Also, Iron Horse, whatever else may be said about his threads and points of view, has a point about the low fat milk thing he keeps on about. Semi-skimmed milk is fucking horrible, frankly. It tastes like water with chemicals injected in it and goes off a in few days. It even goes off before the use by date. Proper milk on the other hand is both delicious and nutritious and keeps for a good ten days or so. Full fat milk is still available in Ireland, fortunately.

When I was young there were adverts with the slogan "Healthy kids drink litres, not pints of milk" whereas now milk is apparently a very very bad thing indeed and leads to all kinds of terrible diseases so there's a bit of inconsistency in the building about the health freakery brigade, me thinks.

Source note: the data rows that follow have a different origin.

-- pv_equiv track=rewrite | github.com/Kxd395/Spec-Kit-Rehabilitation | src/specify_cli/commands/audit.py | _gate_code
-- ===== SOURCE A (Python) =====
-- def _gate_code(findings, threshold: str) -> int:
--     """Check if findings exceed severity threshold.
--
--     Args:
--         findings: List of finding dictionaries
--         threshold: Severity threshold (HIGH, MEDIUM, LOW)
--
--     Returns:
--         1 if threshold exceeded, 0 otherwise
--     """
--     sev = [str(f.get("severity", "")).upper() for f in findings]
--     high = sev.count("HIGH") + sev.count("CRITICAL")
--     med = sev.count("MEDIUM")
--     low = sev.count("LOW")
--     t = threshold.upper()
--     if t == "HIGH" and high > 0:
--         return 1
--     if t == "MEDIUM" and (high + med) > 0:
--         return 1
--     if t == "LOW" and (high + med + low) > 0:
--         return 1
--     return 0
-- ===== SOURCE B (Python) =====
-- def _gate_code(findings, threshold: str) -> int:
--     """Check if findings exceed severity threshold (rank-based)."""
--     ranks = {"LOW": 1, "MEDIUM": 2, "HIGH": 3, "CRITICAL": 3}
--     sev_ranks = [ranks.get(str(f.get("severity", "")).upper(), 0) for f in findings]
--     t_rank = {"LOW": 1, "MEDIUM": 2, "HIGH": 3}.get(threshold.upper())
--     if t_rank is None:
--         return 0
--     return 1 if any(r >= t_rank for r in sev_ranks) else 0
-- ===== Notes on version B (the rewrite author's own statement) =====
-- stated objective: simpler
-- what changed: Replaced the four .count() passes and the threshold if-cascade by mapping every severity (and the threshold) to a numeric rank and comparing ranks once.
import Mathlib
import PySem

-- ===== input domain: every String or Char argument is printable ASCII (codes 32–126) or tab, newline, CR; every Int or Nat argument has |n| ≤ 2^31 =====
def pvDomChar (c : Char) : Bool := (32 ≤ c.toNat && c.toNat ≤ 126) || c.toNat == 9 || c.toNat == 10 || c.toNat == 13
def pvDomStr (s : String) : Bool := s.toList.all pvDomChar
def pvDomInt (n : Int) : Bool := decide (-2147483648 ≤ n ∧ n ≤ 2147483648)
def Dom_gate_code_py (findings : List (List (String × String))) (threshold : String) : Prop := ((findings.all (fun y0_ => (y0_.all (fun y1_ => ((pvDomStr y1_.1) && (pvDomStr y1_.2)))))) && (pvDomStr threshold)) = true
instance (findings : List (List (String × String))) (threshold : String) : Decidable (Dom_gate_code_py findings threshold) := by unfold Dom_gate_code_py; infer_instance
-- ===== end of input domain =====

-- B is a simpler decomposition: severities and threshold are mapped to numeric ranks and compared once,
-- instead of A's four count() passes and if-cascade. Return-value equivalence is proved for all inputs.

-- ===== PORT A =====
def gate_code_py (findings : List (List (String × String))) (threshold : String) : Int :=
  let sev := findings.map (fun f => PySem.Str.upper ((PySem.Dict.mk f).getD "severity" ""))
  let high := sev.count "HIGH" + sev.count "CRITICAL"
  let med := sev.count "MEDIUM"
  let low := sev.count "LOW"
  let t := PySem.Str.upper threshold
  if t = "HIGH" ∧ 0 < high then 1
  else if t = "MEDIUM" ∧ 0 < high + med then 1
  else if t = "LOW" ∧ 0 < high + med + low then 1
  else 0

-- ===== PORT B =====
def pvRanks : PySem.Dict String Int :=
  PySem.Dict.mk [("LOW", 1), ("MEDIUM", 2), ("HIGH", 3), ("CRITICAL", 3)]

def pvThresholdRanks : PySem.Dict String Int :=
  PySem.Dict.mk [("LOW", 1), ("MEDIUM", 2), ("HIGH", 3)]

def gate_code_py_alt (findings : List (List (String × String))) (threshold : String) : Int :=
  let sevRanks := findings.map (fun f =>
    pvRanks.getD (PySem.Str.upper ((PySem.Dict.mk f).getD "severity" "")) 0)
  match pvThresholdRanks.get? (PySem.Str.upper threshold) with
  | none => 0
  | some tr => if sevRanks.any (fun r => tr ≤ r) then 1 else 0

-- ===== PRECONDITION & SPEC =====
def Spec_gate_code_py (findings : List (List (String × String))) (threshold : String) (out : Int) : Prop := out = gate_code_py_alt findings threshold
instance (findings : List (List (String × String))) (threshold : String) (out : Int) : Decidable (Spec_gate_code_py findings threshold out) := by unfold Spec_gate_code_py; infer_instance

-- ===== CLAIM (what is proved, stated in full; the proofs are below) =====
def Claim_equal_gate_code_py : Prop := ∀ (findings : List (List (String × String))) (threshold : String), Dom_gate_code_py findings threshold → Spec_gate_code_py findings threshold (gate_code_py findings threshold)

-- ===== LEMMAS AND PROOFS =====

-- rank classification of pvRanks.getD
lemma rank_ge_three (s : String) :
    (3 ≤ pvRanks.getD s 0) ↔ (s = "HIGH" ∨ s = "CRITICAL") := by
  simp only [pvRanks, PySem.Dict.getD, PySem.Dict.get?_mk_cons]
  split_ifs with h1 h2 h3 h4
  · rw [← eq_of_beq h1]; decide
  · rw [← eq_of_beq h2]; decide
  · rw [← eq_of_beq h3]; decide
  · rw [← eq_of_beq h4]; decide
  · rw [show (PySem.Dict.mk ([] : List (String × Int))).get? s = none from rfl]
    simp only [Option.getD_none]
    constructor
    · intro h; omega
    · rintro (rfl | rfl) <;> simp_all

lemma rank_ge_two (s : String) :
    (2 ≤ pvRanks.getD s 0) ↔ (s = "HIGH" ∨ s = "CRITICAL" ∨ s = "MEDIUM") := by
  simp only [pvRanks, PySem.Dict.getD, PySem.Dict.get?_mk_cons]
  split_ifs with h1 h2 h3 h4
  · rw [← eq_of_beq h1]; decide
  · rw [← eq_of_beq h2]; decide
  · rw [← eq_of_beq h3]; decide
  · rw [← eq_of_beq h4]; decide
  · rw [show (PySem.Dict.mk ([] : List (String × Int))).get? s = none from rfl]
    simp only [Option.getD_none]
    constructor
    · intro h; omega
    · rintro (rfl | rfl | rfl) <;> simp_all

lemma rank_ge_one (s : String) :
    (1 ≤ pvRanks.getD s 0) ↔ (s = "HIGH" ∨ s = "CRITICAL" ∨ s = "MEDIUM" ∨ s = "LOW") := by
  simp only [pvRanks, PySem.Dict.getD, PySem.Dict.get?_mk_cons]
  split_ifs with h1 h2 h3 h4
  · rw [← eq_of_beq h1]; decide
  · rw [← eq_of_beq h2]; decide
  · rw [← eq_of_beq h3]; decide
  · rw [← eq_of_beq h4]; decide
  · rw [show (PySem.Dict.mk ([] : List (String × Int))).get? s = none from rfl]
    simp only [Option.getD_none]
    constructor
    · intro h; omega
    · rintro (rfl | rfl | rfl | rfl) <;> simp_all

-- "some finding has rank ≥ tr" ↔ "the corresponding counts are positive"
lemma any_rank_counts (sev : List String) (tr : Int)
    (P : String → Prop) [DecidablePred P]
    (hP : ∀ s, (tr ≤ pvRanks.getD s 0) ↔ P s) :
    (sev.any (fun s => decide (tr ≤ pvRanks.getD s 0)) = true) ↔ ∃ s ∈ sev, P s := by
  simp [List.any_eq_true, hP]

-- positivity of the relevant counts, stated as "some element satisfies"
lemma exists_counts2 (sev : List String) :
    (∃ s ∈ sev, s = "HIGH" ∨ s = "CRITICAL") ↔ 0 < sev.count "HIGH" + sev.count "CRITICAL" := by
  constructor
  · rintro ⟨s, hs, rfl | rfl⟩ <;> (have := List.count_pos_iff.mpr hs; omega)
  · intro h
    by_cases hH : 0 < sev.count "HIGH"
    · exact ⟨"HIGH", List.count_pos_iff.mp hH, Or.inl rfl⟩
    · have : 0 < sev.count "CRITICAL" := by omega
      exact ⟨"CRITICAL", List.count_pos_iff.mp this, Or.inr rfl⟩

lemma exists_counts3 (sev : List String) :
    (∃ s ∈ sev, s = "HIGH" ∨ s = "CRITICAL" ∨ s = "MEDIUM") ↔
      0 < sev.count "HIGH" + sev.count "CRITICAL" + sev.count "MEDIUM" := by
  constructor
  · rintro ⟨s, hs, rfl | rfl | rfl⟩ <;> (have := List.count_pos_iff.mpr hs; omega)
  · intro h
    by_cases hM : 0 < sev.count "MEDIUM"
    · exact ⟨"MEDIUM", List.count_pos_iff.mp hM, Or.inr (Or.inr rfl)⟩
    · have h2 : 0 < sev.count "HIGH" + sev.count "CRITICAL" := by omega
      obtain ⟨s, hs, hor⟩ := (exists_counts2 sev).mpr h2
      exact ⟨s, hs, hor.elim Or.inl (Or.inr ∘ Or.inl)⟩

lemma exists_counts4 (sev : List String) :
    (∃ s ∈ sev, s = "HIGH" ∨ s = "CRITICAL" ∨ s = "MEDIUM" ∨ s = "LOW") ↔
      0 < sev.count "HIGH" + sev.count "CRITICAL" + sev.count "MEDIUM" + sev.count "LOW" := by
  constructor
  · rintro ⟨s, hs, rfl | rfl | rfl | rfl⟩ <;> (have := List.count_pos_iff.mpr hs; omega)
  · intro h
    by_cases hL : 0 < sev.count "LOW"
    · exact ⟨"LOW", List.count_pos_iff.mp hL, Or.inr (Or.inr (Or.inr rfl))⟩
    · have h3 : 0 < sev.count "HIGH" + sev.count "CRITICAL" + sev.count "MEDIUM" := by omega
      obtain ⟨s, hs, hor⟩ := (exists_counts3 sev).mpr h3
      refine ⟨s, hs, ?_⟩
      rcases hor with h' | h' | h'
      · exact Or.inl h'
      · exact Or.inr (Or.inl h')
      · exact Or.inr (Or.inr (Or.inl h'))

lemma core (sev : List String) (t : String) :
    (if t = "HIGH" ∧ 0 < sev.count "HIGH" + sev.count "CRITICAL" then (1 : Int)
     else if t = "MEDIUM" ∧ 0 < sev.count "HIGH" + sev.count "CRITICAL" + sev.count "MEDIUM" then 1
     else if t = "LOW" ∧ 0 < sev.count "HIGH" + sev.count "CRITICAL" + sev.count "MEDIUM" + sev.count "LOW" then 1
     else 0)
    = match pvThresholdRanks.get? t with
      | none => 0
      | some tr => if (sev.map (fun s => pvRanks.getD s 0)).any (fun r => tr ≤ r) then 1 else 0 := by
  have hA : (sev.any (fun s => decide ((3:Int) ≤ pvRanks.getD s 0)) = true)
      ↔ 0 < sev.count "HIGH" + sev.count "CRITICAL" := by
    rw [any_rank_counts sev 3 _ rank_ge_three]; exact exists_counts2 sev
  have hB : (sev.any (fun s => decide ((2:Int) ≤ pvRanks.getD s 0)) = true)
      ↔ 0 < sev.count "HIGH" + sev.count "CRITICAL" + sev.count "MEDIUM" := by
    rw [any_rank_counts sev 2 _ rank_ge_two]; exact exists_counts3 sev
  have hC : (sev.any (fun s => decide ((1:Int) ≤ pvRanks.getD s 0)) = true)
      ↔ 0 < sev.count "HIGH" + sev.count "CRITICAL" + sev.count "MEDIUM" + sev.count "LOW" := by
    rw [any_rank_counts sev 1 _ rank_ge_one]; exact exists_counts4 sev
  by_cases h1 : t = "HIGH"
  · subst h1
    rw [show pvThresholdRanks.get? "HIGH" = some 3 from rfl]
    simp only [List.any_map, Function.comp_def]
    by_cases h : 0 < sev.count "HIGH" + sev.count "CRITICAL"
    · rw [if_pos ⟨by trivial, h⟩, if_pos (hA.mpr h)]
    · have hb : (sev.any fun s => decide ((3:Int) ≤ pvRanks.getD s 0)) = false := by
        cases hb : sev.any fun s => decide ((3:Int) ≤ pvRanks.getD s 0)
        · rfl
        · exact absurd (hA.mp hb) h
      rw [if_neg (fun hc => h hc.2),
          if_neg (fun hc => absurd hc.1 (by decide)),
          if_neg (fun hc => absurd hc.1 (by decide)), hb]
      simp
  · by_cases h2 : t = "MEDIUM"
    · subst h2
      rw [show pvThresholdRanks.get? "MEDIUM" = some 2 from rfl]
      simp only [List.any_map, Function.comp_def]
      by_cases h : 0 < sev.count "HIGH" + sev.count "CRITICAL" + sev.count "MEDIUM"
      · rw [if_neg (fun hc => absurd hc.1 (by decide)), if_pos ⟨by trivial, h⟩, if_pos (hB.mpr h)]
      · have hb : (sev.any fun s => decide ((2:Int) ≤ pvRanks.getD s 0)) = false := by
          cases hb : sev.any fun s => decide ((2:Int) ≤ pvRanks.getD s 0)
          · rfl
          · exact absurd (hB.mp hb) h
        rw [if_neg (fun hc => absurd hc.1 (by decide)),
            if_neg (fun hc => h hc.2),
            if_neg (fun hc => absurd hc.1 (by decide)), hb]
        simp
    · by_cases h3 : t = "LOW"
      · subst h3
        rw [show pvThresholdRanks.get? "LOW" = some 1 from rfl]
        simp only [List.any_map, Function.comp_def]
        by_cases h : 0 < sev.count "HIGH" + sev.count "CRITICAL" + sev.count "MEDIUM" + sev.count "LOW"
        · rw [if_neg (fun hc => absurd hc.1 (by decide)),
              if_neg (fun hc => absurd hc.1 (by decide)), if_pos ⟨by trivial, h⟩, if_pos (hC.mpr h)]
        · have hb : (sev.any fun s => decide ((1:Int) ≤ pvRanks.getD s 0)) = false := by
            cases hb : sev.any fun s => decide ((1:Int) ≤ pvRanks.getD s 0)
            · rfl
            · exact absurd (hC.mp hb) h
          rw [if_neg (fun hc => absurd hc.1 (by decide)),
              if_neg (fun hc => absurd hc.1 (by decide)),
              if_neg (fun hc => h hc.2), hb]
          simp
      · have hnone : pvThresholdRanks.get? t = none := by
          simp only [pvThresholdRanks, PySem.Dict.get?_mk_cons, beq_iff_eq,
            if_neg (Ne.symm h1), if_neg (Ne.symm h2), if_neg (Ne.symm h3)]
          rfl
        rw [hnone, if_neg (fun hc => h1 hc.1), if_neg (fun hc => h2 hc.1),
            if_neg (fun hc => h3 hc.1)]

-- ===== VERDICT (by name: the statement is the Claim_ definition above) =====
theorem gate_code_py_spec : Claim_equal_gate_code_py := by
  intro findings threshold _
  unfold Spec_gate_code_py gate_code_py gate_code_py_alt
  have h := core (findings.map fun f => PySem.Str.upper ((PySem.Dict.mk f).getD "severity" "")) (PySem.Str.upper threshold)
  rw [List.map_map] at h
  simp only [Function.comp_def] at h
  exact h
-- ===== VERDICT (by name: the statement is the Claim_ definition above) =====
theorem find_cyclic_offset_spec : Claim_unchanged_find_cyclic_offset := by
  intro f s _ hD
  unfold find_cyclic_offset find_cyclic_offset_alt
  by_cases hlen : PySem.Str.len f = PySem.Str.len s
  case neg => rw [if_pos hlen, if_pos hlen]
  rw [if_neg (by simpa using hlen), if_neg (by simpa using hlen)]
  have hn : s.toList.length = f.toList.length := by
    rw [PySem.Str.len_eq, PySem.Str.len_eq] at hlen
    exact_mod_cast hlen.symm
  set n := f.toList.length with hnn
  have hne : n ≠ 0 := by
    intro h0
    apply hD
    constructor
    · rw [← String.toList_inj]
      have : f.toList.length = 0 := h0
      simpa using List.length_eq_zero_iff.mp this
    · rw [← String.toList_inj]
      have : s.toList.length = 0 := by omega
      simpa using List.length_eq_zero_iff.mp this
  have hrw : PySem.Str.rfind (s ++ s) f =
      PySem.Chars.rfind.go (s.toList ++ s.toList) f.toList (s.toList ++ s.toList).length := by
    rw [PySem.Str.rfind_eq, String.toList_append]; rfl
  have hlen2 : (s.toList ++ s.toList).length = 2 * n := by
    rw [List.length_append, hn]; omega
  have hlenf : PySem.Str.len f = (n : Int) := by rw [PySem.Str.len_eq]
  have hrange : PySem.List.pyRange 0 (PySem.Str.len f) 1 =
      PySem.List.pyRange ((0 : Nat) : Int) ((n : Nat) : Int) 1 := by
    rw [hlenf]; norm_num
  rw [hrange]
  rcases pv_rfind_go_spec (s.toList ++ s.toList) f.toList ((s.toList ++ s.toList).length) with
    ⟨he, hall⟩ | ⟨m, hm, he, hp, hmax⟩
  · -- no occurrence anywhere: both return pvMsgNo
    rw [hrw] at *
    rw [he]
    rw [if_pos (by rfl)]
    rcases pv_loopA_spec f s 0 n (by omega) with ⟨_, he2⟩ | ⟨k, _, hk2, hk3, _, _⟩
    · exact he2
    · exfalso
      have hocc := (pv_cond_iff f s k hn hk2).mp hk3
      exact hall (n - k) (by omega) hocc
  · -- highest occurrence m: A finds the first offset n-m, B returns n-m
    rw [hrw] at *
    have hm_le : m ≤ n := pv_occ_le f s m hn hne hp
    have hm_pos : 1 ≤ m := by
      by_contra h0
      have hm0 : m = 0 := by omega
      subst hm0
      have hoccn := pv_occ_zero f s hn (by simpa using hp)
      exact hmax n (by omega) (by omega) hoccn
    rw [he]
    rw [if_neg (by simp)]
    rcases pv_loopA_spec f s 0 n (by omega) with ⟨hall2, _⟩ | ⟨k, _, hk2, hk3, hk4, hk5⟩
    · exfalso
      have hc : pvCond f s ((n - m : Nat) : Int) = true := by
        rw [pv_cond_iff f s (n - m) hn (by omega)]
        have : n - (n - m) = m := by omega
        rw [this]; exact hp
      have := hall2 (n - m) (by omega) (by omega)
      rw [hc] at this; exact absurd this (by simp)
    · rw [hk5]
      have hkeq : k = n - m := by
        rcases Nat.lt_trichotomy k (n - m) with h' | h' | h'
        · exfalso
          have hocc := (pv_cond_iff f s k hn hk2).mp hk3
          exact hmax (n - k) (by omega) (by omega) hocc
        · exact h'
        · exfalso
          have hc : pvCond f s ((n - m : Nat) : Int) = true := by
            rw [pv_cond_iff f s (n - m) hn (by omega)]
            have : n - (n - m) = m := by omega
            rw [this]; exact hp
          have := hk4 (n - m) (by omega) h'
          rw [hc] at this; exact absurd this (by simp)
      subst hkeq
      congr 1
      rw [hlenf]
      push_cast [Nat.cast_sub hm_le]
      ring
-- pv_equiv track=rewrite | github.com/leuel-a/simple-vader | src/scripts/simple_vader.py | allcap_differencial
-- ===== SOURCE A (Python) =====
-- from typing import Dict, List
--
-- def allcap_differencial(words: List[str]) -> bool:
--     """
--     Check whether just some words in the input are ALL CAPS
--     :param list words: The words to inspect
--     :returns: `True` if some but not all items in `words` are ALL CAPS
--     """
--     is_different = False
--     allcap_words = 0
--
--     for word in words:
--         if word.isupper():
--             allcap_words += 1
--
--     cap_differential = len(words) - allcap_words
--     if 0 < cap_differential < len(words):
--         is_different = True
--
--     return is_different
-- ===== SOURCE B (Python) =====
-- from typing import List
--
-- def allcap_differencial(words: List[str]) -> bool:
--     """True iff some but not all items in `words` are ALL CAPS."""
--     return len({w.isupper() for w in words}) == 2
-- ===== Notes on version B (the rewrite author's own statement) =====
-- stated objective: simpler
-- what changed: Replaces the counter loop and length-difference arithmetic with a set of per-word isupper() flags: some-but-not-all are ALL CAPS exactly when both flag values occur, i.e. the flag set has size 2.
import Mathlib
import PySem

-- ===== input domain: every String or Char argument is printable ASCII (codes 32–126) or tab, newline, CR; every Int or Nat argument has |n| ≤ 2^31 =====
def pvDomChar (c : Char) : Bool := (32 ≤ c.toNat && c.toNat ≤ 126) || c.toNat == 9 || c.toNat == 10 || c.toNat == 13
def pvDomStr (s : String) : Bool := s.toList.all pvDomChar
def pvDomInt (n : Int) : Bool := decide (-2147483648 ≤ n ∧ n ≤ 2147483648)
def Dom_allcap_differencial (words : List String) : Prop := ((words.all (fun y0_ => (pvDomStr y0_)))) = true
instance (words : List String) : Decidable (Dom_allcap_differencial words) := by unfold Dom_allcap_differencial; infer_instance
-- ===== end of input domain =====

-- B replaces A's counter loop and length arithmetic with a set of the per-word
-- isupper() flags: some-but-not-all iff that set has exactly 2 elements (simpler).

-- str.isupper(): at least one cased char and no lowercase cased char (exact on ASCII:
-- cased ASCII chars are exactly the letters). Ported by hand from CPython's rule.
def pyStrIsupper (s : String) : Bool :=
  s.toList.any PySem.Chars.isupper && !(s.toList.any PySem.Chars.islower)

-- ===== PORT A =====
def allcap_differencial (words : List String) : Bool :=
  let allcap_words : Int :=
    words.foldl (fun acc w => if pyStrIsupper w then acc + 1 else acc) 0
  let cap_differential : Int := (words.length : Int) - allcap_words
  if 0 < cap_differential ∧ cap_differential < (words.length : Int) then true else false

-- ===== PORT B =====
def allcap_differencial_alt (words : List String) : Bool :=
  (PySem.Set.len (PySem.Set.ofList (words.map (fun w => pyStrIsupper w)))) == 2

-- ===== PRECONDITION & SPEC =====
def Spec_allcap_differencial (words : List String) (out : Bool) : Prop := out = allcap_differencial_alt words
instance (words : List String) (out : Bool) : Decidable (Spec_allcap_differencial words out) := by unfold Spec_allcap_differencial; infer_instance

-- ===== CLAIM =====
def Claim_equal_allcap_differencial : Prop := ∀ (words : List String), Dom_allcap_differencial words → Spec_allcap_differencial words (allcap_differencial words)

-- ===== LEMMAS AND PROOFS =====

-- A's counting loop computes countP.
theorem foldl_count_eq_countP (words : List String) (acc : Int) :
    words.foldl (fun acc w => if pyStrIsupper w then acc + 1 else acc) acc
      = acc + (words.countP (fun w => pyStrIsupper w) : Int) := by
  induction words generalizing acc with
  | nil => simp
  | cons w ws ih =>
      simp only [List.foldl_cons, List.countP_cons, ih]
      split_ifs with h <;> push_cast <;> ring

-- A nodup list of Bools has exactly 2 elements iff both true and false occur in it.
theorem nodup_bool_length_two_iff (l : List Bool) (hn : l.Nodup) :
    l.length = 2 ↔ (true ∈ l ∧ false ∈ l) := by
  constructor
  · intro h2
    have hcard : l.toFinset.card = 2 := by
      rw [List.toFinset_card_of_nodup hn, h2]
    have huniv : l.toFinset = Finset.univ := by
      apply Finset.eq_univ_of_card
      simp [hcard]
    constructor <;>
      · rw [← List.mem_toFinset, huniv]; exact Finset.mem_univ _
  · rintro ⟨ht, hf⟩
    have hle : l.length ≤ 2 := by
      have := List.Nodup.length_le_card hn
      simpa using this
    have hge : 2 ≤ l.toFinset.card := by
      have hsub : ({true, false} : Finset Bool) ⊆ l.toFinset := by
        intro b hb
        rcases Finset.mem_insert.mp hb with h | h
        · subst h; exact List.mem_toFinset.mpr ht
        · simp only [Finset.mem_singleton] at h; subst h; exact List.mem_toFinset.mpr hf
      calc 2 = ({true, false} : Finset Bool).card := by decide
        _ ≤ l.toFinset.card := Finset.card_le_card hsub
    rw [List.toFinset_card_of_nodup hn] at hge
    omega

-- set of the mapped flags contains exactly-2 iff both flag values occur among the words.
theorem set_flags_len_two (words : List String) :
    ((PySem.Set.len (PySem.Set.ofList (words.map (fun w => pyStrIsupper w)))) == 2) = true
      ↔ ((∃ w ∈ words, pyStrIsupper w = true) ∧ (∃ w ∈ words, pyStrIsupper w = false)) := by
  rw [beq_iff_eq]
  have h := nodup_bool_length_two_iff (PySem.Set.ofList (words.map (fun w => pyStrIsupper w)))
    (PySem.Set.nodup_ofList _)
  unfold PySem.Set.len
  rw [show ((2:Int) = ((2:Nat):Int)) from rfl, Int.natCast_inj, h]
  simp only [PySem.Set.mem_ofList, List.mem_map]

-- ===== VERDICT =====
theorem allcap_differencial_spec : Claim_equal_allcap_differencial := by
  intro words _
  unfold Spec_allcap_differencial allcap_differencial allcap_differencial_alt
  simp only [foldl_count_eq_countP, zero_add]
  rw [Bool.eq_iff_iff, set_flags_len_two]
  have hle : words.countP (fun w => pyStrIsupper w) ≤ words.length := List.countP_le_length
  split_ifs with hc
  · refine iff_of_true rfl ?_
    obtain ⟨h1, h2⟩ := hc
    have hpos : 0 < words.countP (fun w => pyStrIsupper w) := by omega
    have hlt : words.countP (fun w => pyStrIsupper w) < words.length := by omega
    refine ⟨List.countP_pos_iff.mp hpos, ?_⟩
    by_contra hnone
    push Not at hnone
    have hall : ∀ w ∈ words, pyStrIsupper w = true := by
      intro w hw
      cases hpw : pyStrIsupper w with
      | true => rfl
      | false => exact absurd hpw (hnone w hw)
    have : words.countP (fun w => pyStrIsupper w) = words.length :=
      List.countP_eq_length.mpr hall
    omega
  · refine iff_of_false (by simp) ?_
    rintro ⟨⟨w1, hw1, hp1⟩, ⟨w2, hw2, hp2⟩⟩
    apply hc
    have hpos : 0 < words.countP (fun w => pyStrIsupper w) :=
      List.countP_pos_iff.mpr ⟨w1, hw1, hp1⟩
    have hlt : words.countP (fun w => pyStrIsupper w) < words.length := by
      rcases Nat.lt_or_ge (words.countP (fun w => pyStrIsupper w)) words.length with h | h
      · exact h
      · have := List.countP_eq_length.mp (Nat.le_antisymm hle h) w2 hw2
        rw [this] at hp2
        exact absurd hp2 (by simp)
    constructor <;> omega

Next year, another health scare. Maybe the fruit and veg will be found to be bad for us after all. Given the amount of chemicals that are pumped into them these days, I wouldn't be remotely surprised.
Good point Finance Guy.

People my age drank whole milk as children, had real butter on their toast and then played outside. None of my friends or I were obese. Actually, we were quite skinny. Obesity at that time, was extremely rare for children and was more often due to medical problems, than lifestyle.

P.S. Iron Horse, I don't find your threads or post offensive. I enjoy reading everyone's point of view. It helps me to learn more about these topics.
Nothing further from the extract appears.